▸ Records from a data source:
____
-- pv_equiv track=rewrite | github.com/Luiz-santos134/Sistema-de-Recomenda-o | app.py | recomendar_curso
-- ===== SOURCE A (Python) =====
-- cursos = {
--     "Python para Iniciantes": ["programação", "python", "lógica"],
--     "Marketing Digital": ["marketing", "redes sociais", "estratégia"],
--     "Design Gráfico": ["design", "photoshop", "criatividade"],
--     "Desenvolvimento Web": ["programação", "web", "javascript"],
--     "Fotografia Profissional": ["fotografia", "edição", "criatividade"],
-- }
--
-- def recomendar_curso(interesses):
--     """Recomenda um curso com base nos interesses do usuário."""
--
--     recomendacoes = {}
--
--     # Percorre os cursos e verifica quantos interesses combinam
--     for curso, tags in cursos.items():
--         similaridade = len(set(interesses) & set(tags))  # Conta interesses em comum
--         if similaridade > 0:
--             recomendacoes[curso] = similaridade
--
--     # Ordena os cursos pelo número de interesses em comum
--     if not recomendacoes:
--         return "Nenhuma recomendação encontrada."
--
--     curso_recomendado = max(recomendacoes, key=recomendacoes.get)
--     return f"Recomendação: {curso_recomendado}"
-- ===== SOURCE B (Python) =====
-- cursos = {
--     "Python para Iniciantes": ["programação", "python", "lógica"],
--     "Marketing Digital": ["marketing", "redes sociais", "estratégia"],
--     "Design Gráfico": ["design", "photoshop", "criatividade"],
--     "Desenvolvimento Web": ["programação", "web", "javascript"],
--     "Fotografia Profissional": ["fotografia", "edição", "criatividade"],
-- }
--
-- def recomendar_curso(interesses):
--     """Recomenda um curso com base nos interesses do usuário."""
--     melhor = None
--     melhor_sim = 0
--     for curso, tags in cursos.items():
--         sim = len(set(interesses) & set(tags))
--         if sim > melhor_sim:
--             melhor, melhor_sim = curso, sim
--     if melhor is None:
--         return "Nenhuma recomendação encontrada."
--     return f"Recomendação: {melhor}"
-- ===== Notes on version B (the rewrite author's own statement) =====
-- stated objective: simpler
-- what changed: Replaced A's build-a-recommendations-dict-then-max-over-it two-phase scheme with a single loop that tracks the running best course and best score directly, so the intermediate dict and the max-with-key lookup disappear.
import Mathlib
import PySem

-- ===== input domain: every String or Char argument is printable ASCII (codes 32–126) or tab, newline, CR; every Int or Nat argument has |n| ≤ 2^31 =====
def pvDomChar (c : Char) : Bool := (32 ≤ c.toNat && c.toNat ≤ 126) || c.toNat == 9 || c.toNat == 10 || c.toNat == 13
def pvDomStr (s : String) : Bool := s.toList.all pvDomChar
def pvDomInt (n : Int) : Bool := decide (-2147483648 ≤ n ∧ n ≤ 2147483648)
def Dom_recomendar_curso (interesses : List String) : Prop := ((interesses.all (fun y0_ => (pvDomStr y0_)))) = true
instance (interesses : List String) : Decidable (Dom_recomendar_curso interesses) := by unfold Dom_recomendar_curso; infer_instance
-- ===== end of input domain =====

-- B replaces A's build-a-dict-then-max-over-it scheme with a single running-best pass (simpler decomposition, same cost).

-- the module-level `cursos` dict, shared by both programs (as an insertion-ordered assoc list)
def pvCursos : List (String × List String) :=
  [("Python para Iniciantes", ["programação", "python", "lógica"]),
   ("Marketing Digital", ["marketing", "redes sociais", "estratégia"]),
   ("Design Gráfico", ["design", "photoshop", "criatividade"]),
   ("Desenvolvimento Web", ["programação", "web", "javascript"]),
   ("Fotografia Profissional", ["fotografia", "edição", "criatividade"])]

-- len(set(interesses) & set(tags)) : the number of elements of set(interesses) & set(tags)
-- (a Set is its list of distinct elements, so its Python len is the list length; Nat since it is only compared)
def pvSim (interesses tags : List String) : Nat :=
  (PySem.Set.inter (PySem.Set.ofList interesses) (PySem.Set.ofList tags)).length

-- ===== PORT A =====
def recomendar_curso (interesses : List String) : String :=
  let recomendacoes : PySem.Dict String Nat :=
    pvCursos.foldl (fun d p =>
      let similaridade := pvSim interesses p.2
      if similaridade > 0 then d.insert p.1 similaridade else d) (PySem.Dict.mk [])
  if recomendacoes.items = [] then "Nenhuma recomendação encontrada."
  else
    -- max(recomendacoes, key=recomendacoes.get): every key is present, so .get = .getD _ 0
    match PySem.List.max? recomendacoes.keys (fun k => recomendacoes.getD k 0) with
    | some curso_recomendado => "Recomendação: " ++ curso_recomendado
    | none => ""  -- unreachable: in this branch the dict is nonempty

-- ===== PORT B =====
def recomendar_curso_alt (interesses : List String) : String :=
  let r : Option String × Nat :=
    pvCursos.foldl (fun acc p =>
      let sim := pvSim interesses p.2
      if sim > acc.2 then (some p.1, sim) else acc) (none, 0)
  match r.1 with
  | none => "Nenhuma recomendação encontrada."
  | some melhor => "Recomendação: " ++ melhor

-- ===== PRECONDITION & SPEC =====
def Spec_recomendar_curso (interesses : List String) (out : String) : Prop := out = recomendar_curso_alt interesses
instance (interesses : List String) (out : String) : Decidable (Spec_recomendar_curso interesses out) := by unfold Spec_recomendar_curso; infer_instance

-- ===== CLAIM (what is proved, stated in full; the proofs are below) =====
def Claim_equal_recomendar_curso : Prop := ∀ (interesses : List String), Dom_recomendar_curso interesses → Spec_recomendar_curso interesses (recomendar_curso interesses)

-- ===== LEMMAS AND PROOFS =====

-- the first-maximum fold step of Python's max (on (name, score) pairs, keyed by score)
def pvMaxStep (acc : Option (String × Nat)) (x : String × Nat) : Option (String × Nat) :=
  match acc with
  | none => some x
  | some m => if m.2 < x.2 then some x else some m

-- the same step on bare keys, scored by a lookup function g
def pvKeyStep (g : String → Nat) (acc : Option String) (x : String) : Option String :=
  match acc with
  | none => some x
  | some m => if g m < g x then some x else some m

-- B's accumulator, seen as an optional (course, score) pair with a positive score
def pvToSt : Option (String × Nat) → Option String × Nat
  | none => (none, 0)
  | some (c, v) => (some c, v)

theorem pv_max?_eq_foldl (f : List (String × Nat)) :
    PySem.List.max? f (fun p => p.2) = f.foldl pvMaxStep none := by
  unfold PySem.List.max?
  congr 1
  funext a x
  cases a <;> rfl

theorem pv_max?_keys_eq_foldl (xs : List String) (g : String → Nat) :
    PySem.List.max? xs g = xs.foldl (pvKeyStep g) none := by
  unfold PySem.List.max?
  congr 1
  funext a x
  cases a <;> rfl

-- A's conditional-insert loop over fresh distinct keys builds exactly the filtered assoc list
theorem pv_dict_items (l : List (String × Nat)) (hnd : (l.map Prod.fst).Nodup) :
    (l.foldl (fun d p => if 0 < p.2 then d.insert p.1 p.2 else d)
      (PySem.Dict.mk ([] : List (String × Nat)))).items = l.filter (fun p => 0 < p.2) := by
  have h := List.foldl_filter (p := fun p : String × Nat => decide (0 < p.2))
    (f := fun (d : PySem.Dict String Nat) (p : String × Nat) => d.insert p.1 p.2)
    (l := l) (init := PySem.Dict.mk ([] : List (String × Nat)))
  have h2 := PySem.Dict.items_foldl_insert_fresh (l.filter (fun p => 0 < p.2))
    Prod.fst Prod.snd (PySem.Dict.mk ([] : List (String × Nat)))
    (by intro a _; rfl)
    ((List.filter_sublist.map Prod.fst).nodup hnd)
  rw [h] at h2
  simp only [decide_eq_true_eq] at h2
  simpa using h2

-- lookup of a member pair in a nodup-keyed assoc list returns its own value
theorem pv_getD_self (f : List (String × Nat)) (hnd : (f.map Prod.fst).Nodup)
    (p : String × Nat) (hp : p ∈ f) : (PySem.Dict.mk f).getD p.1 0 = p.2 := by
  induction f with
  | nil => cases hp
  | cons q t ih =>
    simp only [List.map_cons, List.nodup_cons] at hnd
    by_cases hqp : q.1 = p.1
    · have hpq : p = q := by
        rcases List.mem_cons.mp hp with h | h
        · exact h
        · exact absurd (by rw [hqp]; exact List.mem_map_of_mem h) hnd.1
      subst hpq
      simp [PySem.Dict.getD, PySem.Dict.get?]
    · have hpt : p ∈ t := by
        rcases List.mem_cons.mp hp with h | h
        · exact absurd (by rw [h]) hqp
        · exact h
      have := ih hnd.2 hpt
      simpa [PySem.Dict.getD, PySem.Dict.get?, List.find?_cons, hqp] using this

-- max over the keys with key = lookup equals max over the pairs by value, projected to the key
theorem pv_max_aux (f : List (String × Nat)) (g : String → Nat)
    (hg : ∀ p ∈ f, g p.1 = p.2) :
    ∀ (t : List (String × Nat)) (macc : Option (String × Nat)),
      (∀ p ∈ t, p ∈ f) → (∀ p, macc = some p → p ∈ f) →
      (t.map Prod.fst).foldl (pvKeyStep g) (macc.map Prod.fst)
      = (t.foldl pvMaxStep macc).map Prod.fst := by
  intro t
  induction t with
  | nil => intro macc _ _; rfl
  | cons x t ih =>
    intro macc ht hm
    have hx : x ∈ f := ht x List.mem_cons_self
    have ht' : ∀ p ∈ t, p ∈ f := fun p hp => ht p (List.mem_cons_of_mem _ hp)
    cases macc with
    | none =>
      simpa [pvKeyStep, pvMaxStep] using
        ih (some x) ht' (fun p h => (Option.some.inj h) ▸ hx)
    | some m =>
      have hmf : m ∈ f := hm m rfl
      simp only [List.map_cons, List.foldl_cons, Option.map_some, pvKeyStep, pvMaxStep]
      rw [hg m hmf, hg x hx]
      by_cases hlt : m.2 < x.2
      · simp only [if_pos hlt]
        simpa using ih (some x) ht' (fun p h => (Option.some.inj h) ▸ hx)
      · simp only [if_neg hlt]
        simpa using ih (some m) ht' (fun p h => (Option.some.inj h) ▸ hmf)

theorem pv_max_keys (f : List (String × Nat)) (hnd : (f.map Prod.fst).Nodup) :
    PySem.List.max? (PySem.Dict.mk f).keys (fun k => (PySem.Dict.mk f).getD k 0)
      = (PySem.List.max? f (fun p => p.2)).map Prod.fst := by
  have hkeys : (PySem.Dict.mk f).keys = f.map Prod.fst := rfl
  rw [hkeys, pv_max?_keys_eq_foldl, pv_max?_eq_foldl]
  exact pv_max_aux f _ (fun p hp => pv_getD_self f hnd p hp) f none
    (fun p hp => hp) (fun p h => by cases h)

-- B's running-best loop equals the first-max fold over the positive entries
theorem pv_best (l : List (String × Nat)) :
    ∀ (m : Option (String × Nat)), (∀ p, m = some p → 0 < p.2) →
    l.foldl (fun acc p => if acc.2 < p.2 then (some p.1, p.2) else acc) (pvToSt m)
    = pvToSt (l.foldl (fun acc p => if 0 < p.2 then pvMaxStep acc p else acc) m) := by
  induction l with
  | nil => intro m _; rfl
  | cons p t ih =>
    intro m hm
    by_cases hp : 0 < p.2
    · cases m with
      | none =>
        simpa [pvToSt, pvMaxStep, hp] using
          ih (some p) (fun q h => (Option.some.inj h) ▸ hp)
      | some q =>
        have hq : 0 < q.2 := hm q rfl
        by_cases hlt : q.2 < p.2
        · simpa [pvToSt, pvMaxStep, hp, hlt] using
            ih (some p) (fun r h => (Option.some.inj h) ▸ hp)
        · simpa [pvToSt, pvMaxStep, hp, hlt] using
            ih (some q) (fun r h => (Option.some.inj h) ▸ hq)
    · have hz : p.2 = 0 := Nat.eq_zero_of_not_pos hp
      have hcond : ¬ (pvToSt m).2 < p.2 := by rw [hz]; exact Nat.not_lt_zero _
      simp only [List.foldl_cons, if_neg hcond, if_neg hp]
      exact ih m hm

theorem pv_filter_step (l : List (String × Nat)) :
    PySem.List.max? (l.filter (fun p => 0 < p.2)) (fun p => p.2)
    = l.foldl (fun acc p => if 0 < p.2 then pvMaxStep acc p else acc) none := by
  rw [pv_max?_eq_foldl, List.foldl_filter]
  congr 1
  funext a x
  by_cases h : 0 < x.2 <;> simp [h]

-- ===== VERDICT (by name: the statement is the Claim_ definition above) =====
theorem recomendar_curso_spec : Claim_equal_recomendar_curso := by
  intro interesses _
  unfold Spec_recomendar_curso recomendar_curso recomendar_curso_alt
  have hnodup : ((pvCursos.map (fun p => (p.1, pvSim interesses p.2))).map Prod.fst).Nodup := by
    have : (pvCursos.map (fun p => (p.1, pvSim interesses p.2))).map Prod.fst
        = pvCursos.map Prod.fst := by simp
    rw [this]; decide
  have hA : pvCursos.foldl (fun d p =>
        let similaridade := pvSim interesses p.2
        if similaridade > 0 then d.insert p.1 similaridade else d) (PySem.Dict.mk [])
      = (pvCursos.map (fun p => (p.1, pvSim interesses p.2))).foldl
          (fun d p => if 0 < p.2 then d.insert p.1 p.2 else d)
          (PySem.Dict.mk ([] : List (String × Nat))) :=
    (List.foldl_map (f := fun p : String × List String => (p.1, pvSim interesses p.2))
      (g := fun (d : PySem.Dict String Nat) (q : String × Nat) =>
        if 0 < q.2 then d.insert q.1 q.2 else d)
      (l := pvCursos) (init := PySem.Dict.mk [])).symm
  have hB : pvCursos.foldl (fun (acc : Option String × Nat) p =>
        let sim := pvSim interesses p.2
        if sim > acc.2 then (some p.1, sim) else acc) (none, 0)
      = (pvCursos.map (fun p => (p.1, pvSim interesses p.2))).foldl
          (fun acc p => if acc.2 < p.2 then (some p.1, p.2) else acc)
          ((none : Option String), 0) :=
    (List.foldl_map (f := fun p : String × List String => (p.1, pvSim interesses p.2))
      (g := fun (acc : Option String × Nat) (q : String × Nat) =>
        if acc.2 < q.2 then (some q.1, q.2) else acc)
      (l := pvCursos) (init := ((none : Option String), 0))).symm
  have hd : (pvCursos.map (fun p => (p.1, pvSim interesses p.2))).foldl
        (fun d p => if 0 < p.2 then d.insert p.1 p.2 else d)
        (PySem.Dict.mk ([] : List (String × Nat)))
      = PySem.Dict.mk ((pvCursos.map (fun p => (p.1, pvSim interesses p.2))).filter
          (fun p => 0 < p.2)) :=
    PySem.Dict.ext (pv_dict_items _ hnodup)
  have hfilter_nodup : (((pvCursos.map (fun p => (p.1, pvSim interesses p.2))).filter
      (fun p => 0 < p.2)).map Prod.fst).Nodup :=
    (List.filter_sublist.map Prod.fst).nodup hnodup
  have hbest := pv_best (pvCursos.map (fun p => (p.1, pvSim interesses p.2))) none
    (fun p h => by cases h)
  simp only [hA, hB, hd]
  rw [show (pvToSt none : Option String × Nat) = (none, 0) from rfl] at hbest
  rw [hbest, ← pv_filter_step, pv_max_keys _ hfilter_nodup]
  cases hmax : PySem.List.max? ((pvCursos.map (fun p => (p.1, pvSim interesses p.2))).filter
      (fun p => 0 < p.2)) (fun p => p.2) with
  | none =>
    have hnil := (PySem.List.max?_eq_none_iff _ _).mp hmax
    simp [hnil, pvToSt]
  | some p =>
    have hne : ((pvCursos.map (fun p => (p.1, pvSim interesses p.2))).filter
        (fun p => 0 < p.2)) ≠ [] := by
      intro h
      rw [h] at hmax
      simp [PySem.List.max?] at hmax
    obtain ⟨c, v⟩ := p
    simp [hne, pvToSt]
____
▸ Problem description: Copy every line of the data where "running" is found.

▸ Response below:
-- what changed: Replaced A's build-a-recommendations-dict-then-max-over-it two-phase scheme with a single loop that tracks the running best course and best score directly, so the intermediate dict and the max-with-key lookup disappear.
-- B replaces A's build-a-dict-then-max-over-it scheme with a single running-best pass (simpler decomposition, same cost).
-- B's running-best loop equals the first-max fold over the positive entries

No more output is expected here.